SEC claims broker churned accounts of the Sisters of Charity
A broker on Thursday settled charges that he had churned two accounts owned by a group of elderly nuns.
In a deal with the Securities and Exchange Commission, Paul George Chironis, a Long Island, N.Y.-based broker, agreed to pay a $100,000 penalty and $250,000 in disgorgement. The money will be placed in a fair fund and distributed to the Sisters of Charity, a congregation of mostly elderly nuns. The rep also has been barred from associating with any broker-dealer or investment adviser.
The SEC's case dates back to January 2007, when Mr. Chironis was a registered rep at now-defunct Capital Growth Financial Inc. While at that Boca Raton, Fla.-based firm, the broker oversaw two accounts for the nuns. Those accounts were intended to cover the assisted-living-facility expenses for members of the congregation and to cover the nuns' charitable goals.
Both of the accounts held mortgage-backed securities from Fannie Mae, Freddie Mac and Ginnie Mae, plus closed-end-bond funds and corporate bonds.
According to the SEC, Mr. Chironis did not have discretionary authority over the accounts yet recommended transactions to the charity's finance chief.
The commission claims that over the course of about a year, Mr. Chironis bought and then quickly sold the mortgage bonds. Typically, mortgage-backed bonds are used for long-term investments.
From January 2007 through January 2008, Mr. Chironis allegedly bought 46 bonds and sold 38 within the same period, the SEC claims. On average, he held the bonds for a mere 4.3 months, according to regulator. He also allegedly made 35 purchases of closed-end-bond funds, holding them for 4.8 months on average, according to a cease-and-desist order issued by the commission.

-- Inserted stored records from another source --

-- pv_equiv track=rewrite | github.com/byung-u/HackerRank | ProjectEuler_plus/euler_037.py | is_truncable_prime
-- ===== SOURCE A (Python) =====
-- def is_prime(n):
--     if n == 2:
--         return True
--     if not n & 1:
--         return False
--
--     return pow(n - 2, n - 1, n) == 1
--
-- def is_truncable_prime(prime):
--     n = 1
--     while (1):
--         div, mod = divmod(prime, pow(10, n))
--         if div == 0:
--             return True
--         if is_prime(div) is False:
--             return False
--         if is_prime(mod) is False:
--             return False
--         n += 1
--     return True
-- ===== SOURCE B (Python) =====
-- def is_prime(n):
--     if n == 2:
--         return True
--     if not n & 1:
--         return False
--
--     return pow(n - 2, n - 1, n) == 1
--
--
-- def is_truncable_prime(prime):
--     if prime < 0:
--         return False
--     digits = []
--     q = prime
--     while q > 0:
--         digits.append(q % 10)
--         q //= 10
--
--     def val(ds):  # value of a little-endian digit list
--         v = 0
--         for d in reversed(ds):
--             v = v * 10 + d
--         return v
--
--     return all(is_prime(val(digits[k:])) and is_prime(val(digits[:k]))
--                for k in range(1, len(digits)))
-- ===== Notes on version B (the rewrite author's own statement) =====
-- stated objective: alternative
-- what changed: B extracts the decimal digit list once and tests every prefix/suffix split of it via Horner re-evaluation and all() over range(1, len(digits)), instead of A's unbounded while loop peeling the number with divmod by growing powers of ten; negatives are rejected up front instead of falling through a Fermat test with negative modulus.
import Mathlib
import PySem

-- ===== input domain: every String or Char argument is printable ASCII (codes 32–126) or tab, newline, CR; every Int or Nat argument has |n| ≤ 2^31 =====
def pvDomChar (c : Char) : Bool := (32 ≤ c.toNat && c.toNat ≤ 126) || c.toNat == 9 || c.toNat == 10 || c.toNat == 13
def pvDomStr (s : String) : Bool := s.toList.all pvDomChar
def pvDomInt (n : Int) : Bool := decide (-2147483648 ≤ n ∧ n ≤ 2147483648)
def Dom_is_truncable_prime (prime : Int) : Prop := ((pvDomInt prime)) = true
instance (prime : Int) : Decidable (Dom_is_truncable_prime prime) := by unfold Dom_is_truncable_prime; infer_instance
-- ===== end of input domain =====

-- B replaces A's unbounded divmod-by-powers-of-ten peeling loop by extracting the decimal digit list once and
-- testing every prefix/suffix split of it (objective: alternative decomposition, same cost).

-- ===== PORT A =====
-- pow(b, e, m): exact via PySem.Int.powMod for e ≥ 0.  For e < 0 Python first inverts b modulo m;
-- in this program that branch is reached only with m < 0 (odd negative n in is_prime), where the
-- result is 'mod _ m' of the inverse power — we compute the inverse via the extended Euclid
-- coefficient Nat.gcdA.  The final residue is taken with 'mod _ m' exactly as Python does, which is
-- all the surrounding '== 1' test can observe (for m < 0 the residue lies in (m, 0]).
def pyPow (b e m : Int) : Int :=
  if 0 ≤ e then PySem.Int.powMod b e.toNat m
  else PySem.Int.mod ((PySem.Int.mod (Nat.gcdA (PySem.Int.mod b m).natAbs m.natAbs) m) ^ (-e).toNat) m

def is_prime (n : Int) : Bool :=
  if n == 2 then true
  else if PySem.Int.band n 1 == 0 then false
  else pyPow (n - 2) (n - 1) n == 1

-- the while-loop of A; the fuel argument only totalizes the recursion (fuel 0 returns the loop's
-- dead trailing 'return True'; with the fuel supplied below it is never reached on any input,
-- see lemma pyDigits_length_le / is_prime_of_neg)
def loopA (prime : Int) : Nat → Nat → Bool
  | 0, _ => true
  | fuel+1, n =>
    let div := PySem.Int.floordiv prime ((10 : Int) ^ n)
    let md := PySem.Int.mod prime ((10 : Int) ^ n)
    if div == 0 then true
    else if is_prime div == false then false
    else if is_prime md == false then false
    else loopA prime fuel (n + 1)

def is_truncable_prime (prime : Int) : Bool := loopA prime (prime.natAbs + 1) 1

-- ===== PORT B =====
-- digits = []; while q > 0: digits.append(q % 10); q //= 10   (little-endian digit list)
def pyDigits (q : Int) : List Int :=
  if h : 0 < q then PySem.Int.mod q 10 :: pyDigits (PySem.Int.floordiv q 10)
  else []
termination_by q.toNat
decreasing_by
  have h1 : PySem.Int.floordiv q 10 < q :=
    (PySem.Int.floordiv_lt_iff_lt_mul (by norm_num)).mpr (by linarith)
  omega

-- def val(ds): v = 0; for d in reversed(ds): v = v*10 + d; return v
def bval (ds : List Int) : Int := ds.reverse.foldl (fun v d => v * 10 + d) 0

def is_truncable_prime_alt (prime : Int) : Bool :=
  if prime < 0 then false
  else
    let digits := pyDigits prime
    (PySem.List.pyRange 1 (PySem.List.len digits) 1).all fun k =>
      is_prime (bval (PySem.List.slice digits (some k) none)) &&
      is_prime (bval (PySem.List.slice digits none (some k)))

-- ===== PRECONDITION & SPEC =====
def Spec_is_truncable_prime (prime : Int) (out : Bool) : Prop := out = is_truncable_prime_alt prime
instance (prime : Int) (out : Bool) : Decidable (Spec_is_truncable_prime prime out) := by unfold Spec_is_truncable_prime; infer_instance

-- ===== CLAIM (what is proved, stated in full; the proofs are below) =====
def Claim_equal_is_truncable_prime : Prop := ∀ (prime : Int), Dom_is_truncable_prime prime → Spec_is_truncable_prime prime (is_truncable_prime prime)

-- ===== LEMMAS AND PROOFS =====

-- the common per-split check
def checkP (prime : Int) (j : Nat) : Bool :=
  is_prime (PySem.Int.floordiv prime ((10 : Int) ^ j)) && is_prime (PySem.Int.mod prime ((10 : Int) ^ j))

theorem mod_neg_ne_one (a m : Int) (h : m < 0) : (PySem.Int.mod a m == 1) = false := by
  have := PySem.Int.mod_neg_bounds a h
  simp only [beq_eq_false_iff_ne, ne_eq]
  omega

theorem is_prime_of_neg (n : Int) (h : n < 0) : is_prime n = false := by
  rw [is_prime, if_neg (by simp only [beq_iff_eq]; omega : ¬ ((n == 2) = true))]
  by_cases hb : (PySem.Int.band n 1 == 0) = true
  · rw [if_pos hb]
  · rw [if_neg hb, pyPow, if_neg (by omega : ¬ (0 ≤ n - 1))]
    exact mod_neg_ne_one _ _ h

theorem bval_cons (d : Int) (ds : List Int) : bval (d :: ds) = bval ds * 10 + d := by
  simp [bval, List.reverse_cons, List.foldl_append]

theorem bval_pyDigits (q : Int) (h : 0 ≤ q) : bval (pyDigits q) = q := by
  induction q using pyDigits.induct with
  | case1 q hq ih =>
    rw [pyDigits, dif_pos hq, bval_cons,
      ih (by rw [PySem.Int.floordiv_eq_ediv_of_pos (by norm_num)]; exact Int.ediv_nonneg hq.le (by norm_num))]
    rw [PySem.Int.floordiv_eq_ediv_of_pos (by norm_num), PySem.Int.mod_eq_emod_of_pos (by norm_num)]
    have := Int.mul_ediv_add_emod q 10
    omega
  | case2 q hq =>
    rw [pyDigits, dif_neg hq]
    simp only [bval, List.reverse_nil, List.foldl_nil]
    omega

theorem floordiv_ten_nonneg (q : Int) (h : 0 ≤ q) : 0 ≤ PySem.Int.floordiv q 10 := by
  rw [PySem.Int.floordiv_eq_ediv_of_pos (by norm_num)]
  exact Int.ediv_nonneg h (by norm_num)

theorem ediv_pow_succ (q : Int) (n : Nat) :
    q / 10 ^ (n + 1) = (PySem.Int.floordiv q 10) / 10 ^ n := by
  rw [PySem.Int.floordiv_eq_ediv_of_pos (by norm_num),
    Int.ediv_ediv_of_nonneg (by norm_num : (0:Int) ≤ 10)]
  norm_num [pow_succ, mul_comm]

theorem pyDigits_len_iff (q : Int) (h : 0 ≤ q) :
    ∀ n : Nat, q / 10 ^ n = 0 ↔ (pyDigits q).length ≤ n := by
  induction q using pyDigits.induct with
  | case1 q hq ih =>
    intro n
    rw [pyDigits, dif_pos hq]
    cases n with
    | zero =>
      simp only [pow_zero, Int.ediv_one, List.length_cons]
      omega
    | succ n =>
      rw [ediv_pow_succ]
      rw [ih (floordiv_ten_nonneg q hq.le) n]
      simp only [List.length_cons]
      omega
  | case2 q hq =>
    intro n
    have hq0 : q = 0 := by omega
    subst hq0
    rw [pyDigits]
    simp

theorem pyDigits_length_le (q : Int) (h : 0 ≤ q) : (pyDigits q).length ≤ q.natAbs + 1 := by
  induction q using pyDigits.induct with
  | case1 q hq ih =>
    rw [pyDigits, dif_pos hq]
    have h1 : PySem.Int.floordiv q 10 < q :=
      (PySem.Int.floordiv_lt_iff_lt_mul (by norm_num)).mpr (by linarith)
    have h2 : 0 ≤ PySem.Int.floordiv q 10 := floordiv_ten_nonneg q hq.le
    have := ih h2
    simp only [List.length_cons]
    omega
  | case2 q hq =>
    rw [pyDigits, dif_neg hq]
    simp

theorem split_digits (k : Nat) : ∀ q : Int, 0 ≤ q →
    bval ((pyDigits q).drop k) = q / 10 ^ k ∧ bval ((pyDigits q).take k) = q % 10 ^ k := by
  induction k with
  | zero =>
    intro q h
    simp only [List.drop_zero, List.take_zero, pow_zero, Int.ediv_one, Int.emod_one]
    exact ⟨bval_pyDigits q h, by simp [bval]⟩
  | succ k ih =>
    intro q h
    by_cases hq : 0 < q
    · have hq' : 0 ≤ PySem.Int.floordiv q 10 := floordiv_ten_nonneg q h
      obtain ⟨ih1, ih2⟩ := ih (PySem.Int.floordiv q 10) hq'
      rw [pyDigits, dif_pos hq]
      constructor
      · rw [List.drop_succ_cons, ih1, ediv_pow_succ]
      · rw [List.take_succ_cons, bval_cons, ih2]
        -- arithmetic: q % 10^(k+1) = (q//10 % 10^k) * 10 + q % 10
        have e10 : PySem.Int.floordiv q 10 = q / 10 :=
          PySem.Int.floordiv_eq_ediv_of_pos (by norm_num)
        have em : PySem.Int.mod q 10 = q % 10 :=
          PySem.Int.mod_eq_emod_of_pos (by norm_num)
        have h1 : (10:Int) * (q / 10) + q % 10 = q := Int.mul_ediv_add_emod q 10
        have h2 : (10:Int) ^ k * ((q / 10) / 10 ^ k) + (q / 10) % 10 ^ k = q / 10 :=
          Int.mul_ediv_add_emod _ _
        have h3 : (10:Int) ^ (k+1) * (q / 10 ^ (k+1)) + q % 10 ^ (k+1) = q :=
          Int.mul_ediv_add_emod _ _
        have h4 : q / 10 ^ (k+1) = (q / 10) / 10 ^ k := by
          rw [ediv_pow_succ, e10]
        have hp : (10:Int) ^ (k+1) = 10 * 10 ^ k := by ring
        rw [e10, em]
        rw [h4] at h3
        linear_combination h1 - h3 + 10 * h2
    · have hq0 : q = 0 := by omega
      subst hq0
      rw [pyDigits, dif_neg hq]
      simp [bval]

theorem loopA_eq (prime : Int) (h : 0 ≤ prime) :
    ∀ (fuel n : Nat), (pyDigits prime).length ≤ n + fuel →
      loopA prime fuel n = ((List.range' n ((pyDigits prime).length - n)).all (checkP prime)) := by
  intro fuel
  induction fuel with
  | zero =>
    intro n hn
    have h0 : (pyDigits prime).length - n = 0 := by omega
    rw [h0]
    rfl
  | succ fuel ih =>
    intro n hn
    have hfd : PySem.Int.floordiv prime ((10:Int) ^ n) = prime / 10 ^ n :=
      PySem.Int.floordiv_eq_ediv_of_pos (by positivity)
    have hfm : PySem.Int.mod prime ((10:Int) ^ n) = prime % 10 ^ n :=
      PySem.Int.mod_eq_emod_of_pos (by positivity)
    by_cases hd : prime / 10 ^ n = 0
    · have hlen : (pyDigits prime).length ≤ n := (pyDigits_len_iff prime h n).mp hd
      have h0 : (pyDigits prime).length - n = 0 := by omega
      rw [h0]
      simp only [loopA]
      rw [hfd, if_pos (by simp [hd])]
      rfl
    · have hlen : ¬ (pyDigits prime).length ≤ n := fun hc => hd ((pyDigits_len_iff prime h n).mpr hc)
      have hsub : (pyDigits prime).length - n = ((pyDigits prime).length - (n + 1)) + 1 := by omega
      rw [hsub, List.range'_succ, List.all_cons]
      simp only [loopA]
      rw [hfd, hfm, if_neg (by simp [hd])]
      rw [ih (n + 1) (by omega)]
      cases hp1 : is_prime (prime / 10 ^ n) <;>
        cases hp2 : is_prime (prime % 10 ^ n) <;>
        simp [checkP, hp1, hp2]

-- ===== VERDICT (by name: the statement is the Claim_ definition above) =====
theorem is_truncable_prime_spec : Claim_equal_is_truncable_prime := by
  intro prime _
  unfold Spec_is_truncable_prime
  by_cases hneg : prime < 0
  · -- both sides are false: A's first truncation prime // 10 is negative, hence not prime
    simp only [is_truncable_prime_alt]
    rw [if_pos hneg, is_truncable_prime]
    simp only [loopA]
    have hfd : PySem.Int.floordiv prime ((10:Int) ^ 1) = prime / 10 := by
      rw [PySem.Int.floordiv_eq_ediv_of_pos (by norm_num), pow_one]
    have hd0 : prime / 10 < 0 := Int.ediv_neg_of_neg_of_pos hneg (by norm_num)
    rw [hfd, if_neg (by simp; omega), if_pos (by simp [is_prime_of_neg _ hd0])]
  · have h : 0 ≤ prime := by omega
    simp only [is_truncable_prime_alt]
    rw [if_neg hneg, is_truncable_prime]
    rw [loopA_eq prime h (prime.natAbs + 1) 1
      (by have := pyDigits_length_le prime h; omega)]
    rw [PySem.List.len_eq, PySem.List.pyRange_of_pos _ _ (by norm_num)]
    have hcount :
        (if (1:Int) < ((pyDigits prime).length : Int)
          then ((((pyDigits prime).length : Int) - 1 + 1 - 1) / 1).toNat else 0)
        = (pyDigits prime).length - 1 := by
      split_ifs with hl
      · rw [Int.ediv_one]
        omega
      · omega
    rw [hcount, List.all_map, List.range'_eq_map_range, List.all_map]
    refine List.all_congr rfl (fun j => ?_)
    have hk : (1 + 1 * (j : Int)) = (((1 + j : Nat) : Int)) := by push_cast; ring
    simp only [Function.comp]
    rw [hk, PySem.List.slice_from_natCast, PySem.List.slice_to_natCast]
    obtain ⟨h1, h2⟩ := split_digits (1 + j) prime h
    rw [h1, h2, checkP,
      PySem.Int.floordiv_eq_ediv_of_pos (by positivity),
      PySem.Int.mod_eq_emod_of_pos (by positivity)]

The frequent trading apparently took a heavy toll on the nuns' accounts. The SEC said Mr. Chironis racked up $959,027 in markup and markdown costs — equal to about 10% of the value of both accounts. What's more, the high turnover resulted in losses. Mr. Chironis bought about $20 million in securities and sold about $18 million's worth during the 13-month period, hitting the accounts with a realized loss of $639,000, according to the SEC's order.
Prior to working at Capital Growth, Mr. Chironis received seven customer complaints filed with NASD/ the Financial Industry Regulatory Authority Inc., including complaints for churning and unsuitability. In January 2006, the Michigan Securities Division required that the broker be placed on heightened supervision. A few months later, the Vermont Securities Division prohibited Mr. Chironis from soliciting investors in that state.
In agreeing to the order, Mr. Chironis neither admitted nor denied the charges. The rep, who did not immediately return calls seeking comment, most recently was employed as a broker at HFP Capital Markets LLC in New York.
It's unclear if he has left that position in the wake of the settlement.
In fact, Mr. Chironis disputed the SEC's charges in an earlier posting on his Finra BrokerCheck record.
“I have reviewed all the allegations of the SEC complaint and believe them to be meritless,” Mr. Chironis wrote. “The transactions undertaken with the client, the subject of the complaint, were approved by the client's in-house financial adviser and met all tests for propriety and suitability.”